En ese momento veo un mensaje escrito en el tablero: Tom:
No podía dormir. Me he ido al Ivy a trabajar un poco más. Llama cuando te despiertes.
P.
Al volver a la habitación, veo que la litera de Paul esta vacía. Al mirar de nuevo el tablero, veo los números que hay encima del texto: 2.15. Ha estado fuera toda la noche.
Levanto el auricular de nuevo. Antes de que pueda marcar el número del Salón Presidencial, oigo el tono del contestador.
«Viernes», dice la voz automática cuando presiono los dígitos. «Veintitrés horas, cincuenta y cuatro minutos.»
Lo que sigue es la llamada que no me encontró, la que debió de entrar mientras Paul y yo estábamos en el museo.
«Tom, soy Katie. Pausa. No sé muy bien dónde estás. Tal vez ya estás en camino. Karen y Trish quieren servir el pastel de aniversario, les he dicho que te esperen. Otra pausa. Bueno, supongo que te veré cuando llegues.»
El teléfono me arde en la mano. Allí, en su marco, la fotografía en blanco y negro que compré para el aniversario de Katie tiene un aspecto soso: parece más barata que ayer. Si me pidieran que nombrara a un fotógrafo que no fuera Ansel Adams o Mathew Brady, tendría que preguntarle a alguien. Nunca me he interesado lo suficiente en el pasatiempo de Katie para conocer sus gustos. Tras pensarlo dos veces, decido no llevar la foto.
De camino a la sede del Prince, acelero el paso. Katie me recibe en la entrada y me conduce al cuarto oscuro, cerrando y abriendo puertas a medida que avanzamos. Lleva puesto lo mismo que llevaba en Holder -una camiseta y un par de vaqueros- y el pelo cogido de manera descuidada, como si no esperara compañía. Lleva el cuello de la camiseta arrugado.
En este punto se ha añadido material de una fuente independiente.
-- pv_equiv track=rewrite | github.com/akeenantexasfcs/thyoptimize | thyoptimize.py | has_adjacent_intervals_in_list
-- ===== SOURCE A (Python) =====
-- INTERVAL_ORDER_11 = ['Jan-Feb', 'Feb-Mar', 'Mar-Apr', 'Apr-May', 'May-Jun',
--                      'Jun-Jul', 'Jul-Aug', 'Aug-Sep', 'Sep-Oct', 'Oct-Nov', 'Nov-Dec']
--
-- def is_adjacent(interval1, interval2):
--     """Check if two intervals are adjacent, with wrap-around"""
--     try:
--         idx1 = INTERVAL_ORDER_11.index(interval1)
--         idx2 = INTERVAL_ORDER_11.index(interval2)
--     except ValueError:
--         return False
--
--     diff = abs(idx1 - idx2)
--     return diff == 1 or diff == (len(INTERVAL_ORDER_11) - 1)
--
-- def has_adjacent_intervals_in_list(intervals_list):
--     """Check if any intervals in the list are adjacent (excluding Nov-Dec/Jan-Feb wrap)"""
--     for i in range(len(intervals_list)):
--         for j in range(i + 1, len(intervals_list)):
--             interval1 = intervals_list[i]
--             interval2 = intervals_list[j]
--
--             if is_adjacent(interval1, interval2):
--                 # Allow Nov-Dec and Jan-Feb together (wrap-around exception)
--                 if {interval1, interval2} == {'Nov-Dec', 'Jan-Feb'}:
--                     continue
--                 else:
--                     return True
--     return False
-- ===== SOURCE B (Python) =====
-- INTERVAL_ORDER_11 = ['Jan-Feb', 'Feb-Mar', 'Mar-Apr', 'Apr-May', 'May-Jun',
--                      'Jun-Jul', 'Jul-Aug', 'Aug-Sep', 'Sep-Oct', 'Oct-Nov', 'Nov-Dec']
--
-- INTERVAL_INDEX = {name: i for i, name in enumerate(INTERVAL_ORDER_11)}
--
--
-- def has_adjacent_intervals_in_list(intervals_list):
--     """Check if any intervals in the list are adjacent (excluding Nov-Dec/Jan-Feb wrap)"""
--     idxs = {INTERVAL_INDEX[s] for s in intervals_list if s in INTERVAL_INDEX}
--     return any(k + 1 in idxs for k in idxs)
-- ===== Notes on version B (the rewrite author's own statement) =====
-- stated objective: faster
-- what changed: Replaced the all-pairs nested loop with repeated list.index calls by a single pass that collects the set of interval indices via a precomputed dict and then checks whether any two consecutive indices are both present (the Nov-Dec/Jan-Feb wrap pair is never adjacent once the exception is applied, so only the +1 check remains).
import Mathlib
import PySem

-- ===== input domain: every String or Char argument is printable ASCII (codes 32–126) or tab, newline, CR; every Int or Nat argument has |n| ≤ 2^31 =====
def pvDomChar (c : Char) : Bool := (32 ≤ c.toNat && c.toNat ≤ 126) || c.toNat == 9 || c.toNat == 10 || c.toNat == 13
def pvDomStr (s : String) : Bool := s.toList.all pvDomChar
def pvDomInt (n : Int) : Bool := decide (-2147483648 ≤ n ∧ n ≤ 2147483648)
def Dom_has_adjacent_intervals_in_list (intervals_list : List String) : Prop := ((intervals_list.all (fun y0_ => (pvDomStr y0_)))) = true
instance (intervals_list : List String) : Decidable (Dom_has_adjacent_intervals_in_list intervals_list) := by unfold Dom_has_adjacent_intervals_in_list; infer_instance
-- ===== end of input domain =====

-- B replaces A's all-pairs nested scan (quadratic, with repeated list.index calls) by one pass
-- collecting the set of interval indices through a precomputed dict and a consecutive-index check.

-- ===== PORT A =====
def INTERVAL_ORDER_11 : List String :=
  ["Jan-Feb", "Feb-Mar", "Mar-Apr", "Apr-May", "May-Jun",
   "Jun-Jul", "Jul-Aug", "Aug-Sep", "Sep-Oct", "Oct-Nov", "Nov-Dec"]

def is_adjacent (interval1 interval2 : String) : Bool :=
  match PySem.List.index? INTERVAL_ORDER_11 interval1,
        PySem.List.index? INTERVAL_ORDER_11 interval2 with
  | some idx1, some idx2 =>
      -- diff = abs(idx1 - idx2); return diff == 1 or diff == len - 1
      let diff := ((idx1 : Int) - (idx2 : Int)).natAbs
      diff == 1 || diff == (INTERVAL_ORDER_11.length - 1)
  | _, _ => false  -- except ValueError: return False

def has_adjacent_intervals_in_list (intervals_list : List String) : Bool :=
  -- for i in range(len): for j in range(i+1, len): early 'return True' / 'continue' = nested any
  (PySem.List.pyRange 0 (intervals_list.length : Int) 1).any (fun i =>
    (PySem.List.pyRange (i + 1) (intervals_list.length : Int) 1).any (fun j =>
      -- indices produced by the ranges are always in bounds, so pyGetD is exact here
      let interval1 := PySem.List.pyGetD intervals_list i ""
      let interval2 := PySem.List.pyGetD intervals_list j ""
      is_adjacent interval1 interval2 &&
        !(PySem.Set.equal (PySem.Set.ofList [interval1, interval2])
                          (PySem.Set.ofList ["Nov-Dec", "Jan-Feb"]))))

-- ===== PORT B =====
def INTERVAL_INDEX : PySem.Dict String Int :=
  (PySem.List.enumerate INTERVAL_ORDER_11 0).foldl
    (fun d p => d.insert p.2 p.1) PySem.Dict.empty

def has_adjacent_intervals_in_list_alt (intervals_list : List String) : Bool :=
  -- idxs = {INTERVAL_INDEX[s] for s in intervals_list if s in INTERVAL_INDEX}
  let idxs : PySem.Set Int :=
    intervals_list.foldl
      (fun s x => if INTERVAL_INDEX.contains x
                  then PySem.Set.add s (INTERVAL_INDEX.getD x 0) else s)
      PySem.Set.empty
  -- any(k + 1 in idxs for k in idxs)
  idxs.any (fun k => PySem.Set.contains idxs (k + 1))

-- ===== PRECONDITION & SPEC =====
def Spec_has_adjacent_intervals_in_list (intervals_list : List String) (out : Bool) : Prop := out = has_adjacent_intervals_in_list_alt intervals_list
instance (intervals_list : List String) (out : Bool) : Decidable (Spec_has_adjacent_intervals_in_list intervals_list out) := by unfold Spec_has_adjacent_intervals_in_list; infer_instance

-- ===== CLAIM (what is proved, stated in full; the proofs are below) =====
def Claim_equal_has_adjacent_intervals_in_list : Prop := ∀ (intervals_list : List String), Dom_has_adjacent_intervals_in_list intervals_list → Spec_has_adjacent_intervals_in_list intervals_list (has_adjacent_intervals_in_list intervals_list)

-- ===== LEMMAS AND PROOFS =====

-- the interval's position in the calendar order, if present
def pvIdx (s : String) : Option Nat := PySem.List.index? INTERVAL_ORDER_11 s

-- "s and t are at consecutive calendar positions (t right after s)"
def pvConsec (s t : String) : Prop := ∃ a : Nat, pvIdx s = some a ∧ pvIdx t = some (a + 1)

-- the body of A's inner loop as a named predicate
def pvPair (s t : String) : Bool :=
  is_adjacent s t &&
    !(PySem.Set.equal (PySem.Set.ofList [s, t]) (PySem.Set.ofList ["Nov-Dec", "Jan-Feb"]))

lemma pvIdx_bound {s : String} {a : Nat} (h : pvIdx s = some a) :
    a < 11 ∧ s = INTERVAL_ORDER_11.getD a "" := by
  obtain ⟨hk, hs, -⟩ := PySem.List.getElem_of_index?_eq_some h
  refine ⟨by simpa [INTERVAL_ORDER_11] using hk, ?_⟩
  rw [List.getD_eq_getElem _ _ hk, hs]

-- the finite core: on actual calendar intervals, A's pair test holds iff the indices are consecutive
lemma pvPair_table : ∀ a < 11, ∀ b < 11,
    (pvPair (INTERVAL_ORDER_11.getD a "") (INTERVAL_ORDER_11.getD b "") = true ↔
      (b = a + 1 ∨ a = b + 1)) := by decide

lemma pvPair_some {s t : String} (h : pvPair s t = true) :
    ∃ a b, pvIdx s = some a ∧ pvIdx t = some b := by
  unfold pvPair is_adjacent at h
  unfold pvIdx
  rcases ha : PySem.List.index? INTERVAL_ORDER_11 s with _ | a <;> rw [ha] at h <;>
    rcases hb : PySem.List.index? INTERVAL_ORDER_11 t with _ | b <;> rw [hb] at h
  · simp at h
  · simp at h
  · simp at h
  · exact ⟨a, b, rfl, rfl⟩

lemma pvPair_iff (s t : String) : pvPair s t = true ↔ (pvConsec s t ∨ pvConsec t s) := by
  constructor
  · intro h
    obtain ⟨a, b, ha, hb⟩ := pvPair_some h
    obtain ⟨ha1, hs⟩ := pvIdx_bound ha
    obtain ⟨hb1, ht⟩ := pvIdx_bound hb
    have := (pvPair_table a ha1 b hb1).mp (by rwa [← hs, ← ht])
    rcases this with h1 | h1
    · exact Or.inl ⟨a, ha, by rw [hb, h1]⟩
    · exact Or.inr ⟨b, hb, by rw [ha, h1]⟩
  · intro h
    rcases h with ⟨a, ha, hb⟩ | ⟨a, ha, hb⟩
    · obtain ⟨ha1, hs⟩ := pvIdx_bound ha
      obtain ⟨hb1, ht⟩ := pvIdx_bound hb
      have := (pvPair_table a ha1 (a + 1) hb1).mpr (Or.inl rfl)
      rwa [← hs, ← ht] at this
    · obtain ⟨ha1, hs⟩ := pvIdx_bound ha
      obtain ⟨hb1, ht⟩ := pvIdx_bound hb
      have := (pvPair_table (a + 1) hb1 a ha1).mpr (Or.inr rfl)
      rwa [← ht, ← hs] at this

lemma pvA_iff (l : List String) :
    has_adjacent_intervals_in_list l = true ↔ ∃ s ∈ l, ∃ t ∈ l, pvConsec s t := by
  unfold has_adjacent_intervals_in_list
  rw [List.any_eq_true]
  constructor
  · rintro ⟨i, hi, hin⟩
    rw [List.any_eq_true] at hin
    obtain ⟨j, hj, hp⟩ := hin
    rw [PySem.List.mem_pyRange_one] at hi hj
    have hi' : PySem.List.pyGetD l i "" = l[i.toNat]'(by omega) := by
      rw [PySem.List.pyGetD_eq_getElem] <;> omega
    have hj' : PySem.List.pyGetD l j "" = l[j.toNat]'(by omega) := by
      rw [PySem.List.pyGetD_eq_getElem] <;> omega
    have hp' : pvPair (l[i.toNat]'(by omega)) (l[j.toNat]'(by omega)) = true := by
      rw [← hi', ← hj']; exact hp
    rcases (pvPair_iff _ _).mp hp' with h | h
    · exact ⟨_, List.getElem_mem _, _, List.getElem_mem _, h⟩
    · exact ⟨_, List.getElem_mem _, _, List.getElem_mem _, h⟩
  · rintro ⟨s, hs, t, ht, hc⟩
    have hst : s ≠ t := by
      rintro rfl
      obtain ⟨a, h1, h2⟩ := hc
      rw [h1] at h2; simp at h2
    obtain ⟨i, hi, hie⟩ := List.mem_iff_getElem.mp hs
    obtain ⟨j, hj, hje⟩ := List.mem_iff_getElem.mp ht
    have hij : i ≠ j := by rintro rfl; exact hst (hie.symm.trans hje)
    -- use the smaller position first; pvPair holds in both orders
    rcases Nat.lt_or_lt_of_ne hij with hlt | hlt
    · refine ⟨(i : Int), by rw [PySem.List.mem_pyRange_one]; constructor <;> omega, ?_⟩
      rw [List.any_eq_true]
      refine ⟨(j : Int), by rw [PySem.List.mem_pyRange_one]; constructor <;> omega, ?_⟩
      have hi' : PySem.List.pyGetD l (i : Int) "" = s := by
        rw [PySem.List.pyGetD_eq_getElem] <;> simp [hi, hie]
      have hj' : PySem.List.pyGetD l (j : Int) "" = t := by
        rw [PySem.List.pyGetD_eq_getElem] <;> simp [hj, hje]
      rw [hi', hj']
      exact (pvPair_iff s t).mpr (Or.inl hc)
    · refine ⟨(j : Int), by rw [PySem.List.mem_pyRange_one]; constructor <;> omega, ?_⟩
      rw [List.any_eq_true]
      refine ⟨(i : Int), by rw [PySem.List.mem_pyRange_one]; constructor <;> omega, ?_⟩
      have hi' : PySem.List.pyGetD l (i : Int) "" = s := by
        rw [PySem.List.pyGetD_eq_getElem] <;> simp [hi, hie]
      have hj' : PySem.List.pyGetD l (j : Int) "" = t := by
        rw [PySem.List.pyGetD_eq_getElem] <;> simp [hj, hje]
      rw [hi', hj']
      exact (pvPair_iff t s).mpr (Or.inr hc)

-- B's dict agrees with A's list.index
lemma pvIndexMap (s : String) :
    INTERVAL_INDEX.get? s = Option.map Int.ofNat (pvIdx s) := by
  have hlit : INTERVAL_INDEX = PySem.Dict.mk
      [("Jan-Feb", 0), ("Feb-Mar", 1), ("Mar-Apr", 2), ("Apr-May", 3), ("May-Jun", 4),
       ("Jun-Jul", 5), ("Jul-Aug", 6), ("Aug-Sep", 7), ("Sep-Oct", 8), ("Oct-Nov", 9),
       ("Nov-Dec", 10)] := by decide
  by_cases h0 : s = "Jan-Feb"; · subst h0; decide
  by_cases h1 : s = "Feb-Mar"; · subst h1; decide
  by_cases h2 : s = "Mar-Apr"; · subst h2; decide
  by_cases h3 : s = "Apr-May"; · subst h3; decide
  by_cases h4 : s = "May-Jun"; · subst h4; decide
  by_cases h5 : s = "Jun-Jul"; · subst h5; decide
  by_cases h6 : s = "Jul-Aug"; · subst h6; decide
  by_cases h7 : s = "Aug-Sep"; · subst h7; decide
  by_cases h8 : s = "Sep-Oct"; · subst h8; decide
  by_cases h9 : s = "Oct-Nov"; · subst h9; decide
  by_cases h10 : s = "Nov-Dec"; · subst h10; decide
  rw [hlit]
  simp [PySem.Dict.get?, pvIdx, INTERVAL_ORDER_11,
        List.idxOf?, List.findIdx?_cons, List.findIdx?_nil,
        Ne.symm h0, Ne.symm h1, Ne.symm h2, Ne.symm h3, Ne.symm h4, Ne.symm h5,
        Ne.symm h6, Ne.symm h7, Ne.symm h8, Ne.symm h9, Ne.symm h10]

lemma pvFold_mem (l : List String) (acc : PySem.Set Int) (x : Int) :
    x ∈ l.foldl (fun s y => if INTERVAL_INDEX.contains y
                  then PySem.Set.add s (INTERVAL_INDEX.getD y 0) else s) acc ↔
      x ∈ acc ∨ ∃ s ∈ l, INTERVAL_INDEX.get? s = some x := by
  induction l generalizing acc with
  | nil => simp
  | cons a l ih =>
    rw [List.foldl_cons, ih]
    by_cases hc : INTERVAL_INDEX.contains a = true
    · obtain ⟨v, hv⟩ : ∃ v, INTERVAL_INDEX.get? a = some v := by
        rw [PySem.Dict.contains_eq_isSome_get?] at hc
        exact Option.isSome_iff_exists.mp hc
      have hg : INTERVAL_INDEX.getD a 0 = v := by
        rw [PySem.Dict.getD_eq_get?_getD, hv]; rfl
      rw [if_pos hc, hg, PySem.Set.mem_add]
      simp only [List.mem_cons]
      constructor
      · rintro ((h | rfl) | h)
        · exact Or.inl h
        · exact Or.inr ⟨a, Or.inl rfl, hv⟩
        · obtain ⟨s, hs, he⟩ := h; exact Or.inr ⟨s, Or.inr hs, he⟩
      · rintro (h | ⟨s, (rfl | hs), he⟩)
        · exact Or.inl (Or.inl h)
        · rw [hv] at he; exact Or.inl (Or.inr (Option.some_injective _ he).symm)
        · exact Or.inr ⟨s, hs, he⟩
    · have hn : INTERVAL_INDEX.get? a = none := by
        rw [PySem.Dict.contains_eq_isSome_get?] at hc
        simpa using hc
      rw [if_neg hc]
      simp only [List.mem_cons]
      constructor
      · rintro (h | ⟨s, hs, he⟩)
        · exact Or.inl h
        · exact Or.inr ⟨s, Or.inr hs, he⟩
      · rintro (h | ⟨s, (rfl | hs), he⟩)
        · exact Or.inl h
        · rw [hn] at he; cases he
        · exact Or.inr ⟨s, hs, he⟩

lemma pvB_iff (l : List String) :
    has_adjacent_intervals_in_list_alt l = true ↔ ∃ s ∈ l, ∃ t ∈ l, pvConsec s t := by
  unfold has_adjacent_intervals_in_list_alt
  rw [List.any_eq_true]
  constructor
  · rintro ⟨k, hk, hk1⟩
    rw [PySem.Set.contains_iff] at hk1
    rw [pvFold_mem] at hk hk1
    simp only [PySem.Set.empty, List.not_mem_nil, false_or] at hk hk1
    obtain ⟨s, hs, hes⟩ := hk
    obtain ⟨t, ht, het⟩ := hk1
    rw [pvIndexMap] at hes het
    obtain ⟨a, ha, hak⟩ := Option.map_eq_some_iff.mp hes
    obtain ⟨b, hb, hbk⟩ := Option.map_eq_some_iff.mp het
    have hba : b = a + 1 := by
      simp only [Int.ofNat_eq_natCast] at hak hbk; omega
    refine ⟨s, hs, t, ht, ?_⟩
    exact ⟨a, ha, by rw [hb, hba]⟩
  · rintro ⟨s, hs, t, ht, a, ha, hb⟩
    refine ⟨(a : Int), ?_, ?_⟩
    · rw [pvFold_mem]
      exact Or.inr ⟨s, hs, by rw [pvIndexMap, ha]; rfl⟩
    · rw [PySem.Set.contains_iff, pvFold_mem]
      refine Or.inr ⟨t, ht, ?_⟩
      rw [pvIndexMap, hb]
      exact congrArg some (by simp)

-- ===== VERDICT (by name: the statement is the Claim_ definition above) =====
theorem has_adjacent_intervals_in_list_spec : Claim_equal_has_adjacent_intervals_in_list := by
  intro l _
  unfold Spec_has_adjacent_intervals_in_list
  rw [Bool.eq_iff_iff, pvA_iff, pvB_iff]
Veo un collar de oro sobre su clavícula, y mis ojos se enredan después en un roto diminuto que hay sobre el muslo de sus vaqueros, a través del cual se asoma el blanco de su piel.
– Tom -dice, señalando a una chica que está sentada frente al ordenador de la esquina-, quiero presentarte a alguien. Sam Felton.
Sam sonríe como si me conociera. Lleva pantalones de hockey sobre hierba y una camiseta de manga larga que pone
SI EL PERIODISMO FUERA FÁCIL, NEWSWEEK LO PRACTICARÍA.
Después de buscar un botón en la micrograbadora que tiene al lado, se quita el auricular de la oreja.
– ¿Tu cita de esta noche? -le dice a Katie sólo para asegurarse de haber escuchado bien.
Katie dice que sí, pero no añade lo que yo esperaba: mi novio.
– Sam está trabajando en la noticia de Bill Stein -dice.